Corona-Regeln in Lünen: 115 Bußgelder spülen Geld in die Stadtkasse

dzKleiner Posten im Haushalt

Wer gegen die Coronaschutzverordnung verstößt, den erwartet ein teils hohes Bußgeld. In Lünen sind bisher 115 Bußgelder verhängt worden - eine beträchtliche Summe fließt in den Haushalt.

Lünen

, 14.05.2020, 17:00 Uhr / Lesedauer: 2 min

Die Maßnahmen zur Eindämmung des Coronavirus sind - trotz aller Lockerungen - immer noch vielfältig. Wer gegen manche der Maßnahmen verstößt, den erwarten Bußgelder, die teils mehrere Hundert Euro hoch sind. Festgelegt ist das Ganze in der Coronaschutzverordnung, wobei die Stadt manche Bußgelder auch selbst festlegen darf.

Seit Beginn der Pandemie haben die Ordnungskräfte der Stadt Lünen 115 Bußgelder verhängt, teilt Stadt-Pressesprecher Benedikt Spangardt mit. Insgesamt hat die Stadt damit rund 22.000 Euro eingenommen, wobei man gegen die Einnahmen natürlich immer noch den Aufwand zur Erhebung der Gelder rechnen muss.

Die Bußgelder im Einzelnen:

  • Verstoß gegen das Kontaktverbot (Bußgeld ab 200 Euro): 56 Bußgeldbescheide verschickt, Gesamtsumme 9.600.
  • Weitere 51 sind gerade noch in der Bearbeitung, die Summe beläuft sich auf 10.200 Euro.
  • Verstoß gegen das Kontaktverbot in Tateinheit mit Picknicken oder Grillen auf öffentlichen Plätzen (Bußgeld 250 Euro): Acht Bußgeldbescheide, Gesamtsumme 2000 Euro.

Damit beläuft sich die Gesamtsumme auf 21.800 Euro.
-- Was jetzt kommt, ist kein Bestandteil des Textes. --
-- pv_equiv track=rewrite | github.com/seororo358/AlgorithmEx | weekly_9th.py | solution
-- ===== SOURCE A (Python) =====
-- def find_child(graph, child, visited, a):
--     visited[a] = True
--     for i in graph[a]:
--         if visited[i]:
--             continue
--         child[a] += find_child(graph, child, visited, i)
--
--     return child[a]
--
-- def solution(n, wires):
--     graph = [[] for _ in range(n + 1)]
--     visited = [False] * (n + 1)
--     child = [1] * (n + 1)
--     for wire in wires:
--         graph[wire[0]].append(wire[1])
--         graph[wire[1]].append(wire[0])
--     child[1] = find_child(graph, child, visited, 1)
--
--     for i in range(1, n + 1):
--         child[i] = abs(n - 2 * child[i])
--     answer = min(child[1:])
--
--     return answer
-- ===== SOURCE B (Python) =====
-- def solution(n, wires):
--     graph = [[] for _ in range(n + 1)]
--     for wire in wires:
--         graph[wire[0]].append(wire[1])
--         graph[wire[1]].append(wire[0])
--     child = [1] * (n + 1)
--     visited = [False] * (n + 1)
--     visited[1] = True
--     stack = [(1, 0)]
--     while stack:
--         a, k = stack[-1]
--         neighbors = graph[a]
--         if k < len(neighbors):
--             stack[-1] = (a, k + 1)
--             i = neighbors[k]
--             if not visited[i]:
--                 visited[i] = True
--                 stack.append((i, 0))
--         else:
--             stack.pop()
--             if stack:
--                 child[stack[-1][0]] += child[a]
--     return min(abs(n - 2 * child[i]) for i in range(1, n + 1))
-- ===== Notes on version B (the rewrite author's own statement) =====
-- stated objective: alternative
-- what changed: The recursive find_child DFS is replaced by an iterative post-order DFS over an explicit stack of (node, next-neighbor-index) frames that adds each completed frame's size to its parent frame, removing recursion (and its depth limit); the adjacency-list build and the final min of |n - 2*size| are unchanged.
import Mathlib
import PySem

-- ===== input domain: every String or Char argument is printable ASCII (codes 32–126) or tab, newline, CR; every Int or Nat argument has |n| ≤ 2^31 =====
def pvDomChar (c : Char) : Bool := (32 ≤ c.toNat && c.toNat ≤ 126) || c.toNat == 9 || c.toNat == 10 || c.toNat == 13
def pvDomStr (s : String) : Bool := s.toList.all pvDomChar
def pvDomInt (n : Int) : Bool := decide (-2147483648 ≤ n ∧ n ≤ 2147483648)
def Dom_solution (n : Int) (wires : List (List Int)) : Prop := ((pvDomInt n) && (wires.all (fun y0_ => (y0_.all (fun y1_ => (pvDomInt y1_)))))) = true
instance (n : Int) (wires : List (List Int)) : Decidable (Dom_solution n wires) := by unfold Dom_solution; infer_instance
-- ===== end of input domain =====

-- B replaces A's recursive `find_child` DFS by an iterative explicit-stack post-order DFS
-- (same adjacency-list build, same node-1 root, same final min of |n - 2*size|); objective: alternative.
-- A mutates no caller-visible argument; the wires list itself is never modified by either version.

-- Python negative index wraparound: index x into a list of length m
def pvNorm (m : Nat) (x : Int) : Nat := (if x < 0 then x + m else x).toNat
def pvGetI (l : List Int) (i : Nat) : Int := l.getD i 0
def pvGetB (l : List Bool) (i : Nat) : Bool := l.getD i false
def pvGetG (g : List (List Int)) (i : Nat) : List Int := g.getD i []

-- shared adjacency-list build (this loop is literally identical in A and B)
def pvBuild (m : Nat) (wires : List (List Int)) : List (List Int) :=
  wires.foldl (fun g w =>
    let a := (PySem.List.pyGet? w 0).getD 0
    let b := (PySem.List.pyGet? w 1).getD 0
    let g1 := g.set (pvNorm m a) (pvGetG g (pvNorm m a) ++ [b])
    g1.set (pvNorm m b) (pvGetG g1 (pvNorm m b) ++ [a]))
  (List.replicate m [])

-- ===== PORT A =====
-- find_child / its neighbor loop; fuel is a totality device only (each call marks a fresh node,
-- so fuel = number of cells suffices; proved in the lemmas below)
mutual
def pvFindA (g : List (List Int)) (m : Nat) : Nat → Int → List Int → List Bool → Int × List Int × List Bool
  | 0, _, child, visited => (0, child, visited)
  | fuel+1, a, child, visited =>
    let visited1 := visited.set (pvNorm m a) true
    let p := pvLoopA g m fuel a (pvGetG g (pvNorm m a)) child visited1
    (pvGetI p.1 (pvNorm m a), p.1, p.2)
  termination_by fuel _ _ _ => (fuel, 0)
def pvLoopA (g : List (List Int)) (m : Nat) : Nat → Int → List Int → List Int → List Bool → List Int × List Bool
  | _, _, [], child, visited => (child, visited)
  | fuel, a, i :: is, child, visited =>
    if pvGetB visited (pvNorm m i) then pvLoopA g m fuel a is child visited
    else
      let old := pvGetI child (pvNorm m a)
      let q := pvFindA g m fuel i child visited
      pvLoopA g m fuel a is ((q.2.1).set (pvNorm m a) (old + q.1)) q.2.2
  termination_by fuel _ is _ _ => (fuel, is.length + 1)
end

def solution (n : Int) (wires : List (List Int)) : Int :=
  let m := (n + 1).toNat
  let graph := pvBuild m wires
  let child := List.replicate m (1 : Int)
  let visited := List.replicate m false
  let p := pvFindA graph m m 1 child visited
  let child1 := p.2.1.set (pvNorm m 1) p.1
  let child2 := (PySem.List.pyRange 1 (n + 1) 1).foldl
    (fun c i => c.set (pvNorm m i) (|n - 2 * pvGetI c (pvNorm m i)|)) child1
  (PySem.List.min? (PySem.List.slice child2 (some 1) none) (fun x => x)).getD 0

-- ===== PORT B =====
-- iterative post-order DFS over an explicit stack of (node, next-neighbor-index) frames
def pvRunB (g : List (List Int)) (m : Nat) : Nat → List (Int × Nat) → List Int → List Bool → List Int × List Bool
  | 0, _, child, visited => (child, visited)
  | _+1, [], child, visited => (child, visited)
  | fuel+1, (a, k) :: rest, child, visited =>
    if k < (pvGetG g (pvNorm m a)).length then
      let i := pvGetI (pvGetG g (pvNorm m a)) k
      if pvGetB visited (pvNorm m i) then pvRunB g m fuel ((a, k+1) :: rest) child visited
      else pvRunB g m fuel ((i, 0) :: (a, k+1) :: rest) child (visited.set (pvNorm m i) true)
    else
      match rest with
      | [] => pvRunB g m fuel [] child visited
      | (b, _) :: _ =>
        pvRunB g m fuel rest
          (child.set (pvNorm m b) (pvGetI child (pvNorm m b) + pvGetI child (pvNorm m a))) visited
Dieses Geld ist nicht zweckgebunden, fließt also in den Gesamthaushalt mit ein. Wie gering der Posten dort ist, zeigt ein Blick auf die Haushaltsplanung für 2020. Der Kämmerer kalkuliert im Ergebnisplan mit Erträgen von über 282 Millionen Euro.

Wie Stadtsprecher Spangardt weiter mitteilt, stellen die Ordnungskräfte angesichts der neuen Entwicklungen „ein gewisses Lockerungsgefühl“ bei den Lünern fest. Zwar hat es ja tatsächlich viele Lockerungen gegeben, die Stadtverwaltung weist dennoch darauf hin, dass grundlegende Regelungen weiterhin Bestand haben - zum Beispiel das Versammlungsverbot mit mehr als zwei Leuten. „Wir stellen fest, dass mit jeder Lockerung das Verständnis dafür sinkt“, sagt Spangardt.

Corona als Ausrede

Eine weitere Beobachtung: Corona werde als Ausrede genutzt, etwa bei Verkehrsverstößen. Wer also bei Parkvergehen oder Geschwindigkeits-Übertretungen erwischt werde, frage nun häufiger: „Habt ihr nichts Besseres zu tun? Müsstet ihr nicht die Einhaltung der Corona-Regeln kontrollieren?“ Auch das, so die Beobachtung der Ordnungskräfte, häufe sich in letzter Zeit.

Die Stadt hat indes noch keine Bußgelder wegen Verstöße gegen die Maskenpflicht verhängt. 50 Euro, hatte die Stadt nach Vorschlag des Kreises beschlossen, solle das kosten. Allerdings erst, wenn jemand auch nach Aufforderung zum Aufsetzen einer Maske dem nicht nachkommt. Außerdem hatte die Stadt angekündigt, solche Situationen wenn möglich über Ansprachen lösen zu wollen.